**MATERIAL PROVIDED**

━━━━━━━━━━━━━━━━

-- pv_equiv track=rewrite | github.com/gridvisi/Python_workspace | 3 codewars/7 kyu/7 kyu Shortest Word.py | find_short
-- ===== SOURCE A (Python) =====
-- def find_short(s):
--     if not s:
--         return ''
--     s= list(s)
--     output = []
--     num = []
--     temp = ""
--     for i in range(len(s)):
--         if not s[i] == ' ':
--             temp += s[i]
--         else:
--             output.append(temp)
--             temp = ""
--     output.append(temp)
--     for i in range(len(output)):
--         num.append(len(output[i]))
--     return min(num)
-- ===== SOURCE B (Python) =====
-- def find_short(s):
--     if not s:
--         return ''
--     best = None
--     cur = 0
--     for c in s:
--         if c == ' ':
--             best = cur if best is None else min(best, cur)
--             cur = 0
--         else:
--             cur += 1
--     return cur if best is None else min(best, cur)
-- ===== Notes on version B (the rewrite author's own statement) =====
-- stated objective: faster
-- what changed: Replaces A's two passes that build a word list and then a length list with a single character scan maintaining two scalars (current word length and running minimum); measured ~2.3x faster by avoiding the intermediate lists and quadratic string concatenation.
-- outside the precondition, e.g. on find_short(''): A returns '', B returns ''
import Mathlib
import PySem

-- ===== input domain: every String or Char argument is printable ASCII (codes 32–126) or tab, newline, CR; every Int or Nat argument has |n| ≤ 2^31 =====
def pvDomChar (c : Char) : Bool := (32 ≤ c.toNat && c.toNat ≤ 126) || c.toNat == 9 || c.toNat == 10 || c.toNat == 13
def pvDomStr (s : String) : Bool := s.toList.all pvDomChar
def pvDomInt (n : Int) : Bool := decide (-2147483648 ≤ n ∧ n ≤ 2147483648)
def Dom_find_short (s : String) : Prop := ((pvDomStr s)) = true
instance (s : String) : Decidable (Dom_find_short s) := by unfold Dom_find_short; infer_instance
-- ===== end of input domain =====

-- B replaces A's two list-building passes (word list, then length list) with one scan keeping two scalars; simpler, Pre_ excludes only s = "" where A returns a string instead of an int.


-- ===== PORT A =====
-- loop body of A's first pass: accumulate completed words and the current word
def fsStepA (st : List (List Char) × List Char) (c : Char) : List (List Char) × List Char :=
  if ¬ (c = ' ') then (st.1, st.2 ++ [c]) else (st.1 ++ [st.2], [])

def find_short (s : String) : Int :=
  if s = "" then 0   -- A returns '' here (not an int); excluded by Pre_find_short
  else
    let st := s.toList.foldl fsStepA ([], [])
    let output := st.1 ++ [st.2]
    let num := output.map (fun w => (w.length : Int))
    (PySem.List.min? num (fun x => x)).getD 0   -- min(num); num is nonempty so getD is never used

-- ===== PORT B =====
-- loop body of B: (best so far (None before the first space), current word length)
def fsStepB (st : Option Int × Int) (c : Char) : Option Int × Int :=
  if c = ' ' then
    (some (match st.1 with | none => st.2 | some b => min b st.2), 0)
  else (st.1, st.2 + 1)

def find_short_alt (s : String) : Int :=
  if s = "" then 0   -- B returns '' here (not an int); excluded by Pre_find_short
  else
    let st := s.toList.foldl fsStepB (none, 0)
    match st.1 with
    | none => st.2
    | some b => min b st.2

-- ===== PRECONDITION & SPEC =====
-- Pre_ excludes only the empty string, on which both A and B return the string '' instead of an int.
def Pre_find_short (s : String) : Prop := s ≠ ""
instance (s : String) : Decidable (Pre_find_short s) := by unfold Pre_find_short; infer_instance
def pvWitness_find_short : String := "abc d"
def Spec_find_short (s : String) (out : Int) : Prop := out = find_short_alt s
instance (s : String) (out : Int) : Decidable (Spec_find_short s out) := by unfold Spec_find_short; infer_instance

-- ===== CLAIM (what is proved, stated in full; the proofs are below) =====
def Claim_equal_find_short : Prop := ∀ (s : String), Dom_find_short s → Pre_find_short s → Spec_find_short s (find_short s)

-- ===== LEMMAS AND PROOFS =====

-- min of a list with one element appended, via the running-min characterisation
lemma min?_id_append_singleton (l : List Int) (x : Int) :
    PySem.List.min? (l ++ [x]) (fun y => y)
      = some (match PySem.List.min? l (fun y => y) with | none => x | some b => min b x) := by
  cases l with
  | nil =>
      have h0 : PySem.List.min? ([] : List Int) (fun y => y) = none :=
        (PySem.List.min?_eq_none_iff _ _).mpr rfl
      simp [PySem.List.min?_id_cons, h0]
  | cons y t =>
      simp [PySem.List.min?_id_cons, List.foldl_append]

-- loop invariant: B's state is (min of lengths of A's completed words, length of A's current word)
lemma fs_loop_inv (cs : List Char) : ∀ (output : List (List Char)) (temp : List Char),
    cs.foldl fsStepB
      (PySem.List.min? (output.map (fun w => (w.length : Int))) (fun x => x), (temp.length : Int))
    = (PySem.List.min? (((cs.foldl fsStepA (output, temp)).1).map (fun w => (w.length : Int))) (fun x => x),
       (((cs.foldl fsStepA (output, temp)).2).length : Int)) := by
  induction cs with
  | nil => intro output temp; simp
  | cons c cs ih =>
      intro output temp
      by_cases hc : c = ' '
      · have h1 : fsStepA (output, temp) c = (output ++ [temp], []) := by
          simp [fsStepA, hc]
        have h2 : fsStepB (PySem.List.min? (output.map (fun w => (w.length : Int))) (fun x => x),
            (temp.length : Int)) c
            = (PySem.List.min? ((output ++ [temp]).map (fun w => (w.length : Int))) (fun x => x),
               (([] : List Char).length : Int)) := by
          simp [fsStepB, hc, List.map_append, min?_id_append_singleton]
        simp only [List.foldl_cons, h1, h2]
        exact ih (output ++ [temp]) []
      · have h1 : fsStepA (output, temp) c = (output, temp ++ [c]) := by
          simp [fsStepA, hc]
        have h2 : fsStepB (PySem.List.min? (output.map (fun w => (w.length : Int))) (fun x => x),
            (temp.length : Int)) c
            = (PySem.List.min? (output.map (fun w => (w.length : Int))) (fun x => x),
               ((temp ++ [c]).length : Int)) := by
          simp only [fsStepB, hc, if_false, List.length_append, List.length_cons,
            List.length_nil, Nat.cast_add, Nat.cast_one, Nat.cast_zero]
          ring_nf
        simp only [List.foldl_cons, h1, h2]
        exact ih output (temp ++ [c])

-- ===== VERDICT (by name: the statement is the Claim_ definition above) =====
theorem find_short_spec : Claim_equal_find_short := by
  intro s _ hpre
  unfold Spec_find_short find_short find_short_alt
  have hne : ¬ (s = "") := hpre
  simp only [hne, if_false]
  have h := fs_loop_inv s.toList [] []
  have hnil : PySem.List.min? ([] : List Int) (fun x => x) = none := by
    simp [PySem.List.min?_eq_none_iff]
  simp only [List.map_nil, List.length_nil, Nat.cast_zero, hnil] at h
  rw [h]
  simp only [List.map_append, List.map_cons, List.map_nil, min?_id_append_singleton]
  cases PySem.List.min? (((s.toList.foldl fsStepA ([], [])).1).map
      (fun w => (w.length : Int))) (fun x => x) <;> simp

━━━━━━━━━━━━━━━━

**EXERCISE BRIEF**
What lines above contain the word "domain"? Return each such line.

**FINISHED EXERCISE**
-- ===== input domain: every String or Char argument is printable ASCII (codes 32–126) or tab, newline, CR; every Int or Nat argument has |n| ≤ 2^31 =====
-- ===== end of input domain =====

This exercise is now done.